Keto Chinese Chicken And Broccoli – This low carb chinese chicken and broccoli are so flavorful and delicious made with juicy chicken and homemade sweet savory sauce made in 30 minutes with just 4g of net carbs served with cauliflower rice, or sautéed zucchini noodles.
Keto Chinese Chicken and Broccoli – Important Tips
Sweetener – Use any brown sugar substitute, the best is the brown sugar substitute by Swerve with no bitter aftertaste.
Broccoli – When using frozen broccoli, thaw completely so that it does add up any extra water or moisture. Or, it’s always best to use fresh broccoli florets.
Soy sauce – You can use any low carb soy sauce, for gluten-free, substitute it with Liquid Aminos
Chicken – For these types of keto chinese recipes, always use boneless skinless chicken thighs for any extra fatty flavors and juicy chicken. Boneless skinless chicken breasts will also work. Avoid using bone-in chicken as it will not evenly soak up the sauce.
Xanthan Gum – Use thickeners like xanthan to thicken the sauce as per your liking, add a little at a time or it will overly thicken the sauce very fast. Add more liquid to thin out the sauce or as you prefer.
How to store this low carb chinese chicken and broccoli stir fry?

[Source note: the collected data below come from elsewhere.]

-- pv_equiv track=rewrite | github.com/b-rat/Graph_CAD | scripts/analyze_edit_data_bias.py | parse_instruction
-- ===== SOURCE A (Python) =====
-- def parse_instruction(instruction: str) -> dict:
--     """Extract parameter, direction, and magnitude from instruction."""
--     instruction = instruction.lower()
--
--     # Detect direction
--     if any(word in instruction for word in ["longer", "increase", "larger", "bigger", "thicker", "wider"]):
--         direction = "increase"
--     elif any(word in instruction for word in ["shorter", "decrease", "smaller", "thinner", "narrower"]):
--         direction = "decrease"
--     else:
--         direction = "unknown"
--
--     # Detect parameter
--     if "leg1" in instruction or "leg 1" in instruction:
--         param = "leg1_length"
--     elif "leg2" in instruction or "leg 2" in instruction:
--         param = "leg2_length"
--     elif "width" in instruction:
--         param = "width"
--     elif "thickness" in instruction or "thick" in instruction:
--         param = "thickness"
--     elif "hole1" in instruction or "hole 1" in instruction:
--         param = "hole1_diameter"
--     elif "hole2" in instruction or "hole 2" in instruction:
--         param = "hole2_diameter"
--     else:
--         param = "unknown"
--
--     return {"param": param, "direction": direction}
-- ===== SOURCE B (Python) =====
-- # B: instead of running a substring search per keyword per branch, scan the text
-- # once position by position, collecting the set of all keywords that occur, then
-- # decide each label from that found-set by group priority.
--
-- _ALL_KEYWORDS = (
--     "longer", "increase", "larger", "bigger", "thicker", "wider",
--     "shorter", "decrease", "smaller", "thinner", "narrower",
--     "leg1", "leg 1", "leg2", "leg 2", "width", "thickness", "thick",
--     "hole1", "hole 1", "hole2", "hole 2",
-- )
--
-- _DIRECTION_GROUPS = [
--     (("longer", "increase", "larger", "bigger", "thicker", "wider"), "increase"),
--     (("shorter", "decrease", "smaller", "thinner", "narrower"), "decrease"),
-- ]
--
-- _PARAM_GROUPS = [
--     (("leg1", "leg 1"), "leg1_length"),
--     (("leg2", "leg 2"), "leg2_length"),
--     (("width",), "width"),
--     (("thickness", "thick"), "thickness"),
--     (("hole1", "hole 1"), "hole1_diameter"),
--     (("hole2", "hole 2"), "hole2_diameter"),
-- ]
--
--
-- def _pick(found, groups):
--     for keywords, label in groups:
--         if any(kw in found for kw in keywords):
--             return label
--     return "unknown"
--
--
-- def parse_instruction(instruction: str) -> dict:
--     """Extract parameter, direction, and magnitude from instruction."""
--     text = instruction.lower()
--     found = set()
--     for i in range(len(text)):
--         for kw in _ALL_KEYWORDS:
--             if text.startswith(kw, i):
--                 found.add(kw)
--     return {
--         "param": _pick(found, _PARAM_GROUPS),
--         "direction": _pick(found, _DIRECTION_GROUPS),
--     }
-- ===== Notes on version B (the rewrite author's own statement) =====
-- stated objective: alternative
-- what changed: B replaces A's per-keyword substring membership tests with a single positional scan of the text that collects the set of all occurring keywords in one pass, after which each label is chosen from that precomputed found-set.
import Mathlib
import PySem

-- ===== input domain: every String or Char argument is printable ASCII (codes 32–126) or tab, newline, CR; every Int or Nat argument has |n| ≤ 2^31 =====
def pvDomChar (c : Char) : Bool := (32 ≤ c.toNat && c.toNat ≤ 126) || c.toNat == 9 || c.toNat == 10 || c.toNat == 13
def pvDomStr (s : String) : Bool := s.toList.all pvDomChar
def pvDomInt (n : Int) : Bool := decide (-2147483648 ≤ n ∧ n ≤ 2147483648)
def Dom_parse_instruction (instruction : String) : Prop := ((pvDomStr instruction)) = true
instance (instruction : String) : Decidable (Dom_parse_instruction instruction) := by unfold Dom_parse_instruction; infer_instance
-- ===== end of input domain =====

-- B scans the text once, position by position, collecting the set of all occurring keywords,
-- then picks each label from that found-set (alternative algorithm; same asymptotic cost).

-- ===== PORT A =====
def parse_instruction (instruction : String) : List (String × String) :=
  let instr := PySem.Str.lower instruction
  let direction :=
    if ["longer", "increase", "larger", "bigger", "thicker", "wider"].any
        (fun w => PySem.Str.isIn w instr) then "increase"
    else if ["shorter", "decrease", "smaller", "thinner", "narrower"].any
        (fun w => PySem.Str.isIn w instr) then "decrease"
    else "unknown"
  let param :=
    if PySem.Str.isIn "leg1" instr || PySem.Str.isIn "leg 1" instr then "leg1_length"
    else if PySem.Str.isIn "leg2" instr || PySem.Str.isIn "leg 2" instr then "leg2_length"
    else if PySem.Str.isIn "width" instr then "width"
    else if PySem.Str.isIn "thickness" instr || PySem.Str.isIn "thick" instr then "thickness"
    else if PySem.Str.isIn "hole1" instr || PySem.Str.isIn "hole 1" instr then "hole1_diameter"
    else if PySem.Str.isIn "hole2" instr || PySem.Str.isIn "hole 2" instr then "hole2_diameter"
    else "unknown"
  [("param", param), ("direction", direction)]

-- ===== PORT B =====
def pvAllKeywords : List String :=
  ["longer", "increase", "larger", "bigger", "thicker", "wider",
   "shorter", "decrease", "smaller", "thinner", "narrower",
   "leg1", "leg 1", "leg2", "leg 2", "width", "thickness", "thick",
   "hole1", "hole 1", "hole2", "hole 2"]

def pvDirGroups : List (List String × String) :=
  [(["longer", "increase", "larger", "bigger", "thicker", "wider"], "increase"),
   (["shorter", "decrease", "smaller", "thinner", "narrower"], "decrease")]

def pvParamGroups : List (List String × String) :=
  [(["leg1", "leg 1"], "leg1_length"),
   (["leg2", "leg 2"], "leg2_length"),
   (["width"], "width"),
   (["thickness", "thick"], "thickness"),
   (["hole1", "hole 1"], "hole1_diameter"),
   (["hole2", "hole 2"], "hole2_diameter")]

-- one position of the scan: 'text.startswith(kw, i)' is exact as a prefix test on 'drop i'
def pvMarkAt (tl : List Char) (i : Nat) (acc : PySem.Set String) : PySem.Set String :=
  pvAllKeywords.foldl
    (fun a kw => if PySem.Chars.startswith (tl.drop i) kw.toList then PySem.Set.add a kw else a) acc

def pvFound (tl : List Char) : PySem.Set String :=
  (List.range tl.length).foldl (fun acc i => pvMarkAt tl i acc) PySem.Set.empty

def pvPick (found : PySem.Set String) : List (List String × String) → String
  | [] => "unknown"
  | (g, label) :: rest =>
      if g.any (fun kw => PySem.Set.contains found kw) then label else pvPick found rest

def parse_instruction_alt (instruction : String) : List (String × String) :=
  let tl := (PySem.Str.lower instruction).toList
  let found := pvFound tl
  [("param", pvPick found pvParamGroups), ("direction", pvPick found pvDirGroups)]

-- ===== PRECONDITION & SPEC =====
def Spec_parse_instruction (instruction : String) (out : List (String × String)) : Prop := out = parse_instruction_alt instruction
instance (instruction : String) (out : List (String × String)) : Decidable (Spec_parse_instruction instruction out) := by unfold Spec_parse_instruction; infer_instance

-- ===== CLAIM (what is proved, stated in full; the proofs are below) =====
def Claim_equal_parse_instruction : Prop := ∀ (instruction : String), Dom_parse_instruction instruction → Spec_parse_instruction instruction (parse_instruction instruction)

-- ===== LEMMAS AND PROOFS =====

theorem mem_foldl_if_add (P : String → Bool) (kws : List String) (acc : PySem.Set String)
    (w : String) :
    w ∈ kws.foldl (fun a kw => if P kw then PySem.Set.add a kw else a) acc ↔
      w ∈ acc ∨ (w ∈ kws ∧ P w = true) := by
  induction kws generalizing acc with
  | nil => simp [List.foldl]
  | cons k rest ih =>
    simp only [List.foldl_cons, ih]
    by_cases hk : P k = true
    · simp [hk, PySem.Set.mem_add]
      constructor
      · rintro ((h | rfl) | h)
        · exact Or.inl h
        · exact Or.inr ⟨Or.inl rfl, hk⟩
        · exact Or.inr ⟨Or.inr h.1, h.2⟩
      · rintro (h | ⟨(rfl | hm), hpw⟩)
        · exact Or.inl (Or.inl h)
        · exact Or.inl (Or.inr rfl)
        · exact Or.inr ⟨hm, hpw⟩
    · simp only [hk, List.mem_cons]
      constructor
      · rintro (h | h)
        · exact Or.inl h
        · exact Or.inr ⟨Or.inr h.1, h.2⟩
      · rintro (h | ⟨(rfl | hm), hpw⟩)
        · exact Or.inl h
        · exact absurd hpw hk
        · exact Or.inr ⟨hm, hpw⟩

theorem mem_foldl_mark (tl : List Char) (ps : List Nat) (acc : PySem.Set String) (w : String) :
    w ∈ ps.foldl (fun acc i => pvMarkAt tl i acc) acc ↔
      w ∈ acc ∨ (w ∈ pvAllKeywords ∧
        ∃ i ∈ ps, PySem.Chars.startswith (tl.drop i) w.toList = true) := by
  induction ps generalizing acc with
  | nil => simp [List.foldl]
  | cons p rest ih =>
    rw [List.foldl_cons, ih]
    simp only [pvMarkAt, mem_foldl_if_add, List.mem_cons]
    constructor
    · rintro ((h | ⟨hm, hs⟩) | ⟨hm, i, hi, hs⟩)
      · exact Or.inl h
      · exact Or.inr ⟨hm, p, Or.inl rfl, hs⟩
      · exact Or.inr ⟨hm, i, Or.inr hi, hs⟩
    · rintro (h | ⟨hm, i, (rfl | hi), hs⟩)
      · exact Or.inl (Or.inl h)
      · exact Or.inl (Or.inr ⟨hm, hs⟩)
      · exact Or.inr ⟨hm, i, hi, hs⟩

theorem mem_found (tl : List Char) (w : String) :
    w ∈ pvFound tl ↔
      w ∈ pvAllKeywords ∧ ∃ i < tl.length, PySem.Chars.startswith (tl.drop i) w.toList = true := by
  unfold pvFound
  rw [mem_foldl_mark]
  simp [PySem.Set.empty, List.mem_range]

theorem contains_found (t : String) (w : String) (hw : w ∈ pvAllKeywords)
    (hne : w.toList ≠ []) :
    PySem.Set.contains (pvFound t.toList) w = PySem.Str.isIn w t := by
  rw [Bool.eq_iff_iff, PySem.Set.contains_iff, mem_found]
  rw [show PySem.Str.isIn w t = PySem.Chars.isIn w.toList t.toList from by simp]
  rw [← PySem.Chars.exists_prefix_drop_iff_isIn]
  constructor
  · rintro ⟨-, i, -, hs⟩
    exact ⟨i, (PySem.Chars.startswith_iff _ _).mp hs⟩
  · rintro ⟨j, hj⟩
    refine ⟨hw, j, ?_, (PySem.Chars.startswith_iff _ _).mpr hj⟩
    by_contra h
    push Not at h
    rw [List.drop_eq_nil_of_le h] at hj
    exact hne (List.prefix_nil.mp hj)

-- ===== VERDICT (by name: the statement is the Claim_ definition above) =====
theorem parse_instruction_spec : Claim_equal_parse_instruction := by
  intro instruction _
  unfold Spec_parse_instruction parse_instruction parse_instruction_alt
  have H : ∀ w, w ∈ pvAllKeywords → w.toList ≠ [] →
      PySem.Set.contains (pvFound (PySem.Str.lower instruction).toList) w =
        PySem.Str.isIn w (PySem.Str.lower instruction) :=
    fun w hw hne => contains_found _ w hw hne
  simp only [pvPick, pvParamGroups, pvDirGroups, List.any_cons, List.any_nil, Bool.or_false,
    H "longer" (by decide) (by decide), H "increase" (by decide) (by decide),
    H "larger" (by decide) (by decide), H "bigger" (by decide) (by decide),
    H "thicker" (by decide) (by decide), H "wider" (by decide) (by decide),
    H "shorter" (by decide) (by decide), H "decrease" (by decide) (by decide),
    H "smaller" (by decide) (by decide), H "thinner" (by decide) (by decide),
    H "narrower" (by decide) (by decide),
    H "leg1" (by decide) (by decide), H "leg 1" (by decide) (by decide),
    H "leg2" (by decide) (by decide), H "leg 2" (by decide) (by decide),
    H "width" (by decide) (by decide),
    H "thickness" (by decide) (by decide), H "thick" (by decide) (by decide),
    H "hole1" (by decide) (by decide), H "hole 1" (by decide) (by decide),
    H "hole2" (by decide) (by decide), H "hole 2" (by decide) (by decide)]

Pack the leftovers and store them in the refrigerator for 2 days, and reheat them for a quick lunch or dinner, but the broccoli bite will not be the same. In a freezer-friendly bag, store the remaining chicken and broccoli. Squeeze any extra air out and freeze for up to 3 months. The texture of the broccoli will change after being frozen.

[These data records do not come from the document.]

-- pv_equiv track=rewrite | github.com/mshea/useful_scripts | Markdown Cleanup and Markdown to EPUB/clean_markdown.py | find_common_suffix
-- ===== SOURCE A (Python) =====
-- def find_common_suffix(filenames):
--     """Find common suffix in a list of filenames."""
--     if not filenames:
--         return ""
--
--     # Remove .md extension for analysis
--     names = [f.replace('.md', '') for f in filenames]
--
--     if not names:
--         return ""
--
--     # Find the common suffix by comparing characters from the end
--     suffix = names[0]
--
--     for name in names[1:]:
--         # Find where the current suffix and this name diverge (from the end)
--         i = 1
--         while i <= len(suffix) and i <= len(name) and suffix[-i] == name[-i]:
--             i += 1
--         suffix = suffix[-(i-1):] if i > 1 else ""
--
--         if not suffix:
--             break
--
--     # Clean up the suffix to start at a word boundary (before " - ")
--     if ' - ' in suffix:
--         # Find the first occurrence of ' - ' in the suffix
--         first_separator = suffix.find(' - ')
--         if first_separator >= 0:
--             suffix = suffix[first_separator:]  # Include the ' - '
--
--     return suffix if len(suffix) > 3 else ""
-- ===== SOURCE B (Python) =====
-- def find_common_suffix(filenames):
--     """Find common suffix in a list of filenames."""
--     if not filenames:
--         return ""
--
--     # Remove .md extension for analysis
--     names = [f.replace('.md', '') for f in filenames]
--
--     if not names:
--         return ""
--
--     # Longest common prefix of the reversed names, column by column
--     chars = []
--     for col in zip(*[n[::-1] for n in names]):
--         if all(c == col[0] for c in col):
--             chars.append(col[0])
--         else:
--             break
--     suffix = ''.join(chars)[::-1]
--
--     # Clean up the suffix to start at a word boundary (before " - ")
--     if ' - ' in suffix:
--         first_separator = suffix.find(' - ')
--         if first_separator >= 0:
--             suffix = suffix[first_separator:]
--
--     return suffix if len(suffix) > 3 else ""
-- ===== Notes on version B (the rewrite author's own statement) =====
-- stated objective: alternative
-- what changed: Replaced the pairwise suffix-shrinking loop (a while loop with negative indexing and slicing per name) by a single column-by-column scan over the reversed names (longest common prefix of the reversals, transposed zip style).
import Mathlib
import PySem

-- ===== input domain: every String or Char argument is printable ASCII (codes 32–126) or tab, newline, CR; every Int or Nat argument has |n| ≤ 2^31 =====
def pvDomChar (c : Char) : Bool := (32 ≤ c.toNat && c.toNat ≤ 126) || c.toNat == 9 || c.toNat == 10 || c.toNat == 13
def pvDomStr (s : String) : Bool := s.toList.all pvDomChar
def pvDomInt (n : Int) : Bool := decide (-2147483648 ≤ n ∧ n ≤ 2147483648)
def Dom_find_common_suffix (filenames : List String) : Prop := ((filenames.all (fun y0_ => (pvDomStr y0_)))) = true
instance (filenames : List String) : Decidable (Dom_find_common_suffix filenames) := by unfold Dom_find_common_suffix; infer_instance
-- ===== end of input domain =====

-- B replaces A's pairwise suffix-shrinking loop by one column-by-column scan over the
-- reversed names (longest common prefix of the reversals); same cost, different algorithm.

-- ===== PORT A =====

-- the ' - ' boundary cleanup and the final len > 3 check, identical lines in both Pythons (shared helper)
def pvTailClean (suffix : List Char) : List Char :=
  if PySem.Chars.isIn " - ".toList suffix then
    let first_separator := PySem.Chars.find suffix " - ".toList
    if first_separator ≥ 0 then PySem.List.slice suffix (some first_separator) none else suffix
  else suffix

-- A's inner while loop: i += 1 while i <= len(suffix) and i <= len(name) and suffix[-i] == name[-i]
def pvWhileA (s n : List Char) (i : Nat) : Nat :=
  if 1 ≤ i ∧ i ≤ s.length ∧ i ≤ n.length ∧
      PySem.List.pyGet? s (-(i : Int)) = PySem.List.pyGet? n (-(i : Int)) then
    pvWhileA s n (i + 1)
  else i
termination_by s.length + 1 - i
decreasing_by omega

-- one body of A's for loop: suffix = suffix[-(i-1):] if i > 1 else ""
def pvShrinkA (s n : List Char) : List Char :=
  let i := pvWhileA s n 1
  if i > 1 then PySem.List.slice s (some (-((i : Int) - 1))) none else []

-- A's for loop over names[1:], with the 'if not suffix: break'
def pvLoopA : List Char → List (List Char) → List Char
  | suf, [] => suf
  | suf, n :: ns =>
    let suf' := pvShrinkA suf n
    if suf' = [] then suf' else pvLoopA suf' ns

def find_common_suffix (filenames : List String) : String :=
  if filenames = [] then "" else
  let names := filenames.map (fun f => PySem.Chars.replace f.toList ".md".toList [])
  if names = [] then "" else
  match names with
  | [] => ""
  | n0 :: rest =>
    let suffix := pvLoopA n0 rest
    let suffix := pvTailClean suffix
    if suffix.length > 3 then String.ofList suffix else ""

-- ===== PORT B =====

-- the for-col-in-zip(*revnames) loop: append col[0] while the whole column agrees, else break
-- (zip stops at the shortest list: the head? test fails as soon as any list is exhausted)
def pvColLCP : List Char → List (List Char) → List Char
  | [], _ => []
  | h :: t, rest =>
    if rest.all (fun r => r.head? == some h) then h :: pvColLCP t (rest.map List.tail)
    else []

def find_common_suffix_alt (filenames : List String) : String :=
  if filenames = [] then "" else
  let names := filenames.map (fun f => PySem.Chars.replace f.toList ".md".toList [])
  if names = [] then "" else
  match names.map List.reverse with
  | [] => ""
  | r0 :: rs =>
    let suffix := (pvColLCP r0 rs).reverse
    let suffix := pvTailClean suffix
    if suffix.length > 3 then String.ofList suffix else ""

-- ===== PRECONDITION & SPEC =====
def Spec_find_common_suffix (filenames : List String) (out : String) : Prop := out = find_common_suffix_alt filenames
instance (filenames : List String) (out : String) : Decidable (Spec_find_common_suffix filenames out) := by unfold Spec_find_common_suffix; infer_instance

-- ===== CLAIM (what is proved, stated in full; the proofs are below) =====
def Claim_equal_find_common_suffix : Prop := ∀ (filenames : List String), Dom_find_common_suffix filenames → Spec_find_common_suffix filenames (find_common_suffix filenames)

-- ===== LEMMAS AND PROOFS =====

-- proof-side longest common prefix
def plcp : List Char → List Char → List Char
  | a :: as, b :: bs => if a = b then a :: plcp as bs else []
  | _, _ => []

theorem plcp_nil_left (b : List Char) : plcp [] b = [] := by cases b <;> rfl

theorem plcp_prefix (a b : List Char) : plcp a b = a.take (plcp a b).length := by
  induction a generalizing b with
  | nil => simp [plcp_nil_left]
  | cons x xs ih =>
    cases b with
    | nil => rfl
    | cons y ys =>
      by_cases h : x = y
      · simp [plcp, h]; exact ih ys
      · simp [plcp, h]

theorem plcp_length_le (a b : List Char) :
    (plcp a b).length ≤ a.length ∧ (plcp a b).length ≤ b.length := by
  induction a generalizing b with
  | nil => simp [plcp_nil_left]
  | cons x xs ih =>
    cases b with
    | nil => simp [plcp]
    | cons y ys =>
      by_cases h : x = y
      · simp only [plcp, if_pos h, List.length_cons]
        have := ih ys; omega
      · simp [plcp, h]

theorem foldl_plcp_nil (l : List (List Char)) : l.foldl plcp [] = [] := by
  induction l with
  | nil => rfl
  | cons x xs ih => simpa [plcp_nil_left] using ih

-- while-loop characterisation: pvWhileA counts matched chars from the end, plus one
theorem pvWhileA_eq (s n : List Char) (i : Nat) (hi : 1 ≤ i) :
    pvWhileA s n i = i + (plcp (s.reverse.drop (i - 1)) (n.reverse.drop (i - 1))).length := by
  rw [pvWhileA]
  by_cases hc : 1 ≤ i ∧ i ≤ s.length ∧ i ≤ n.length ∧
      PySem.List.pyGet? s (-(i : Int)) = PySem.List.pyGet? n (-(i : Int))
  · obtain ⟨-, hs, hn, hg⟩ := hc
    rw [if_pos ⟨hi, hs, hn, hg⟩]
    rw [PySem.List.pyGet?_neg_natCast s i (by omega) hs,
        PySem.List.pyGet?_neg_natCast n i (by omega) hn] at hg
    have hs' : i - 1 < s.reverse.length := by simp only [List.length_reverse]; omega
    have hn' : i - 1 < n.reverse.length := by simp only [List.length_reverse]; omega
    have hds : s.reverse.drop (i - 1) = s.reverse[i-1] :: s.reverse.drop i := by
      rw [List.drop_eq_getElem_cons hs', Nat.sub_add_cancel hi]
    have hdn : n.reverse.drop (i - 1) = n.reverse[i-1] :: n.reverse.drop i := by
      rw [List.drop_eq_getElem_cons hn', Nat.sub_add_cancel hi]
    have hhe : s.reverse[i-1] = n.reverse[i-1] := by
      have h1 : s.reverse[i-1] = s[s.length - i] := by
        rw [List.getElem_reverse]; congr 1; omega
      have h2 : n.reverse[i-1] = n[n.length - i] := by
        rw [List.getElem_reverse]; congr 1; omega
      rw [h1, h2]
      have := hg
      rw [List.getElem?_eq_getElem (by omega), List.getElem?_eq_getElem (by omega)] at this
      exact Option.some.inj this
    rw [pvWhileA_eq s n (i + 1) (by omega)]
    rw [hds, hdn, plcp, if_pos hhe]
    simp only [List.length_cons]
    have : i + 1 - 1 = i := by omega
    rw [this]; omega
  · rw [if_neg hc]
    have h0 : (plcp (s.reverse.drop (i - 1)) (n.reverse.drop (i - 1))).length = 0 := by
      rcases Decidable.not_and_iff_or_not.mp hc with h | h
      · omega
      rcases Decidable.not_and_iff_or_not.mp h with h | h
      · have : s.reverse.drop (i - 1) = [] := by
          apply List.drop_eq_nil_of_le; simp; omega
        rw [this, plcp_nil_left]; rfl
      rcases Decidable.not_and_iff_or_not.mp h with h | h
      · have : n.reverse.drop (i - 1) = [] := by
          apply List.drop_eq_nil_of_le; simp; omega
        rw [this]; cases s.reverse.drop (i - 1) <;> rfl
      · -- chars differ (both indices in range, by the earlier cases? no: we only know the equality fails)
        by_cases hs : i ≤ s.length
        · by_cases hn : i ≤ n.length
          · rw [PySem.List.pyGet?_neg_natCast s i (by omega) hs,
                PySem.List.pyGet?_neg_natCast n i (by omega) hn] at h
            have hs' : i - 1 < s.reverse.length := by simp only [List.length_reverse]; omega
            have hn' : i - 1 < n.reverse.length := by simp only [List.length_reverse]; omega
            rw [List.drop_eq_getElem_cons hs', List.drop_eq_getElem_cons hn']
            simp only [Nat.sub_add_cancel hi]
            have hne : s.reverse[i-1] ≠ n.reverse[i-1] := by
              intro he
              apply h
              rw [List.getElem?_eq_getElem (by omega), List.getElem?_eq_getElem (by omega)]
              have h1 : s.reverse[i-1] = s[s.length - i] := by
                rw [List.getElem_reverse]; congr 1; omega
              have h2 : n.reverse[i-1] = n[n.length - i] := by
                rw [List.getElem_reverse]; congr 1; omega
              rw [← h1, ← h2, he]
            have hz : plcp (s.reverse[i-1] :: s.reverse.drop i)
                (n.reverse[i-1] :: n.reverse.drop i) = [] := by
              simp only [plcp]; rw [if_neg hne]
            rw [hz]; rfl
          · have : n.reverse.drop (i - 1) = [] := by
              apply List.drop_eq_nil_of_le; simp; omega
            rw [this]; cases s.reverse.drop (i - 1) <;> rfl
        · have : s.reverse.drop (i - 1) = [] := by
            apply List.drop_eq_nil_of_le; simp; omega
          rw [this, plcp_nil_left]; rfl
    omega
termination_by s.length + 1 - i
decreasing_by omega

-- one shrink step equals a reversed binary lcp of the reversals
theorem pvShrinkA_eq (s n : List Char) :
    pvShrinkA s n = (plcp s.reverse n.reverse).reverse := by
  unfold pvShrinkA
  rw [pvWhileA_eq s n 1 le_rfl]
  simp only [Nat.sub_self, List.drop_zero]
  set m := (plcp s.reverse n.reverse).length with hm
  by_cases h0 : m = 0
  · have hnil : plcp s.reverse n.reverse = [] := by
      apply List.eq_nil_of_length_eq_zero; omega
    simp [h0, hnil]
  · have hpos : 0 < m := Nat.pos_of_ne_zero h0
    rw [if_pos (by omega)]
    have hcast : ((1 + m : Nat) : Int) - 1 = (m : Int) := by push_cast; ring
    rw [hcast, PySem.List.slice_from_neg_natCast s m hpos]
    have hle : m ≤ s.length := by
      have := (plcp_length_le s.reverse n.reverse).1; simpa using this
    -- s.drop (s.length - m) = (s.reverse.take m).reverse
    have : s.drop (s.length - m) = (s.reverse.take m).reverse := by
      rw [List.reverse_take]; simp
    rw [this, hm, ← plcp_prefix]

-- A's loop is a fold of plcp over the reversals
theorem pvLoopA_eq (s : List Char) (ns : List (List Char)) :
    pvLoopA s ns = ((ns.map List.reverse).foldl plcp s.reverse).reverse := by
  induction ns generalizing s with
  | nil => simp [pvLoopA]
  | cons n ns ih =>
    simp only [pvLoopA, List.map_cons, List.foldl_cons]
    rw [pvShrinkA_eq]
    by_cases h : (plcp s.reverse n.reverse).reverse = []
    · rw [if_pos h]
      have hnil : plcp s.reverse n.reverse = [] := by simpa using h
      rw [hnil, foldl_plcp_nil]
    · rw [if_neg h, ih]
      congr 2
      simp

-- B's column scan is the same fold
theorem pvColLCP_cons (a r : List Char) (rs : List (List Char)) :
    pvColLCP a (r :: rs) = pvColLCP (plcp a r) rs := by
  induction a generalizing r rs with
  | nil => rw [plcp_nil_left]; rfl
  | cons h t ih =>
    have hL : pvColLCP (h :: t) (r :: rs) =
        if (r :: rs).all (fun l => l.head? == some h) then
          h :: pvColLCP t ((r :: rs).map List.tail) else [] := rfl
    cases r with
    | nil =>
      have hplcp : plcp (h :: t) [] = [] := rfl
      have hcond : ((([] : List Char) :: rs).all (fun l => l.head? == some h)) = false := by simp
      rw [hplcp, hL, hcond]
      rfl
    | cons x xs =>
      by_cases hx : x = h
      · subst hx
        have hplcp : plcp (x :: t) (x :: xs) = x :: plcp t xs := by simp [plcp]
        have hR : pvColLCP (x :: plcp t xs) rs =
            if rs.all (fun l => l.head? == some x) then
              x :: pvColLCP (plcp t xs) (rs.map List.tail) else [] := rfl
        have hcond : (((x :: xs) :: rs).all (fun l => l.head? == some x))
            = rs.all (fun l => l.head? == some x) := by simp
        rw [hplcp, hL, hR, hcond]
        by_cases hall : rs.all (fun l => l.head? == some x) = true
        · rw [if_pos hall, if_pos hall]
          simp only [List.map_cons, List.tail_cons]
          rw [ih]
        · rw [if_neg hall, if_neg hall]
      · have hplcp : plcp (h :: t) (x :: xs) = [] := by
          simp [plcp, Ne.symm hx]
        have hcond : (((x :: xs) :: rs).all (fun l => l.head? == some h)) = false := by
          simp [hx]
        rw [hplcp, hL, hcond]
        rfl

theorem pvColLCP_nil (a : List Char) : pvColLCP a [] = a := by
  induction a with
  | nil => rfl
  | cons h t ih => simp [pvColLCP, ih]

theorem pvColLCP_eq_foldl (a : List Char) (rs : List (List Char)) :
    pvColLCP a rs = rs.foldl plcp a := by
  induction rs generalizing a with
  | nil => exact pvColLCP_nil a
  | cons r rs ih => rw [pvColLCP_cons, List.foldl_cons, ih]

-- ===== VERDICT (by name: the statement is the Claim_ definition above) =====
theorem find_common_suffix_spec : Claim_equal_find_common_suffix := by
  intro filenames _
  unfold Spec_find_common_suffix find_common_suffix find_common_suffix_alt
  by_cases h : filenames = []
  · simp [h]
  · rw [if_neg h, if_neg h]
    cases filenames with
    | nil => exact absurd rfl h
    | cons f fs =>
      simp only [List.map_cons]
      rw [pvLoopA_eq, pvColLCP_eq_foldl]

How to serve this keto chinese chicken and broccoli?
It’s great to serve with steamed rice, cauliflower rice, or lightly sautéed zucchini noodles.
Keto Chinese Chicken And Broccoli (Low Carb)
This low carb keto chinese chicken and broccoli are so flavorful and delicious made with juicy chicken and homemade sweet savory sauce made in 30 minutes with just 4g of net carbs served with cauliflower rice, or sautéed zucchini noodles.
- 1 lb chicken breasts, boneless skinless, cut into strips
- 2 cups broccoli florets, raw
- 1 tablespoon olive oil
- ½ teaspoon sesame oil
- ½ cup liquid aminos (or low carb soy sauce)
- ¼ cup chicken broth
- 3 tablespoon Swerve brown sugar substitute
- 1 teaspoon ginger paste
- 3 teaspoon garlic, minced
- ¼ teaspoon xanthan gum, optional
- 1 tablespoon sesame seeds
- Heat a skillet over medium-high heat. Add sesame and olive oil.
- Add the chicken, and cook for 3-5 minutes on each side until browned and cooked through. Remove the chicken and set aside.
- Reduce the heat to medium, add the broccoli florets, place on the lid, and cook until the broccoli is halfway cooked.
- Add the chicken back to the skillet. Stir well.
- In a mixing bowl, add the brown sugar substitute, soy sauce, chicken broth, minced garlic, and garlic paste. Combine well.
- Pour the sauce mixture into the skillet over the chicken and broccoli. Toss to coat.
- Add xanthan gum to thicken the sauce as per your liking. Add a little at a time. Add more liquid if it's too thick.
- Let it cook for a few more minutes or until the chicken and broccoli have soaked enough sauce flavors. Sprinkle with sesame seeds.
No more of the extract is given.